===== EXCERPTED RECORDS
theorem pvMain (a : List Int) (v : Bool) : int_min_pair_brute a v = int_min_pair_brute_alt a v := by
  by_cases hex : ∃ d : Nat, 1 ≤ d ∧ pvWit a d = true
  · obtain ⟨d0, hd01, hd0⟩ := hex
    have hd0le : d0 ≤ a.length - 1 := by
      rw [pvWit_true_iff] at hd0
      obtain ⟨i, hi, _⟩ := hd0
      omega
    set P : Nat → Prop := fun d => pvWit a d = true with hP
    set D := Nat.findGreatest P (a.length - 1) with hDdef
    have hD1 : 1 ≤ D := le_trans hd01 (Nat.le_findGreatest hd0le hd0)
    have hPD : P D := Nat.findGreatest_spec hd0le hd0
    have hDle : D ≤ a.length - 1 := Nat.findGreatest_le _
    have hexw : ∃ i : Nat, i + D < a.length ∧ a.getD i 0 ≤ a.getD (i + D) 0 := by
      rw [hP] at hPD; rw [pvWit_true_iff] at hPD; exact hPD
    set iS := Nat.find hexw with hiSdef
    have hiS := Nat.find_spec hexw
    have hmin : ∀ k < iS, ¬ (k + D < a.length ∧ a.getD k 0 ≤ a.getD (k + D) 0) :=
      fun k hk hc => absurd (Nat.find_min' hexw hc) (by omega)
    have hnone : ∀ d : Nat, D < d → pvWit a d = false := by
      intro d hd
      by_cases hdle : d ≤ a.length - 1
      · have := Nat.findGreatest_is_greatest (P := P) (by omega) hdle
        rw [hP] at this
        simpa using this
      · rw [← Bool.not_eq_true, pvWit_true_iff]
        push_neg
        intro i hi
        omega
    have hmax : ∀ d k : Nat, k + d < a.length → a.getD k 0 ≤ a.getD (k + d) 0 → d ≤ D := by
      intro d k hk hle
      by_contra hgt
      have := hnone d (by omega)
      rw [← Bool.not_eq_true, pvWit_true_iff] at this
      exact this ⟨k, hk, hle⟩
    rw [pvA_char a v D iS hD1 hiS hmin hmax]
    unfold int_min_pair_brute_alt
    rw [pvAltOuter_char a D iS hD1 hiS hmin hnone (a.length - 1) hDle]
  · push_neg at hex
    have h0 : ∀ d : Nat, 1 ≤ d → pvWit a d = false := by
      intro d hd
      have := hex d hd
      simpa using this
    rw [pvA_eq_flat]
    rw [pvFold_nochange]
    · unfold int_min_pair_brute_alt
      rw [pvAltOuter_none a h0]
    · intro p hp hv
      obtain ⟨i, j, hi, hj, rfl⟩ := pvMem_pairs a p hp
      simp only [pvF, pvG] at hv ⊢
      by_cases hij : i < j
      · exfalso
        have hw : pvWit a (j - i) = true := by
          rw [pvWit_true_iff]
          refine ⟨i, by omega, ?_⟩
          have : i + (j - i) = j := by omega
          rw [this]; exact hv
        have := h0 (j - i) (by omega)
        rw [this] at hw; exact Bool.noConfusion hw
      · omega

-- ===== VERDICT (by name: the statement is the Claim_ definition above) =====
theorem int_min_pair_brute_spec : Claim_equal_int_min_pair_brute := by
  intro array verbose _
  unfold Spec_int_min_pair_brute
  exact pvMain array verbose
==========
Down to the last line, give the records again exactly.

REPLY TO THE EXERCISE »
theorem pvMain (a : List Int) (v : Bool) : int_min_pair_brute a v = int_min_pair_brute_alt a v := by
  by_cases hex : ∃ d : Nat, 1 ≤ d ∧ pvWit a d = true
  · obtain ⟨d0, hd01, hd0⟩ := hex
    have hd0le : d0 ≤ a.length - 1 := by
      rw [pvWit_true_iff] at hd0
      obtain ⟨i, hi, _⟩ := hd0
      omega
    set P : Nat → Prop := fun d => pvWit a d = true with hP
    set D := Nat.findGreatest P (a.length - 1) with hDdef
    have hD1 : 1 ≤ D := le_trans hd01 (Nat.le_findGreatest hd0le hd0)
    have hPD : P D := Nat.findGreatest_spec hd0le hd0
    have hDle : D ≤ a.length - 1 := Nat.findGreatest_le _
    have hexw : ∃ i : Nat, i + D < a.length ∧ a.getD i 0 ≤ a.getD (i + D) 0 := by
      rw [hP] at hPD; rw [pvWit_true_iff] at hPD; exact hPD
    set iS := Nat.find hexw with hiSdef
    have hiS := Nat.find_spec hexw
    have hmin : ∀ k < iS, ¬ (k + D < a.length ∧ a.getD k 0 ≤ a.getD (k + D) 0) :=
      fun k hk hc => absurd (Nat.find_min' hexw hc) (by omega)
    have hnone : ∀ d : Nat, D < d → pvWit a d = false := by
      intro d hd
      by_cases hdle : d ≤ a.length - 1
      · have := Nat.findGreatest_is_greatest (P := P) (by omega) hdle
        rw [hP] at this
        simpa using this
      · rw [← Bool.not_eq_true, pvWit_true_iff]
        push_neg
        intro i hi
        omega
    have hmax : ∀ d k : Nat, k + d < a.length → a.getD k 0 ≤ a.getD (k + d) 0 → d ≤ D := by
      intro d k hk hle
      by_contra hgt
      have := hnone d (by omega)
      rw [← Bool.not_eq_true, pvWit_true_iff] at this
      exact this ⟨k, hk, hle⟩
    rw [pvA_char a v D iS hD1 hiS hmin hmax]
    unfold int_min_pair_brute_alt
    rw [pvAltOuter_char a D iS hD1 hiS hmin hnone (a.length - 1) hDle]
  · push_neg at hex
    have h0 : ∀ d : Nat, 1 ≤ d → pvWit a d = false := by
      intro d hd
      have := hex d hd
      simpa using this
    rw [pvA_eq_flat]
    rw [pvFold_nochange]
    · unfold int_min_pair_brute_alt
      rw [pvAltOuter_none a h0]
    · intro p hp hv
      obtain ⟨i, j, hi, hj, rfl⟩ := pvMem_pairs a p hp
      simp only [pvF, pvG] at hv ⊢
      by_cases hij : i < j
      · exfalso
        have hw : pvWit a (j - i) = true := by
          rw [pvWit_true_iff]
          refine ⟨i, by omega, ?_⟩
          have : i + (j - i) = j := by omega
          rw [this]; exact hv
        have := h0 (j - i) (by omega)
        rw [this] at hw; exact Bool.noConfusion hw
      · omega

-- ===== VERDICT (by name: the statement is the Claim_ definition above) =====
theorem int_min_pair_brute_spec : Claim_equal_int_min_pair_brute := by
  intro array verbose _
  unfold Spec_int_min_pair_brute
  exact pvMain array verbose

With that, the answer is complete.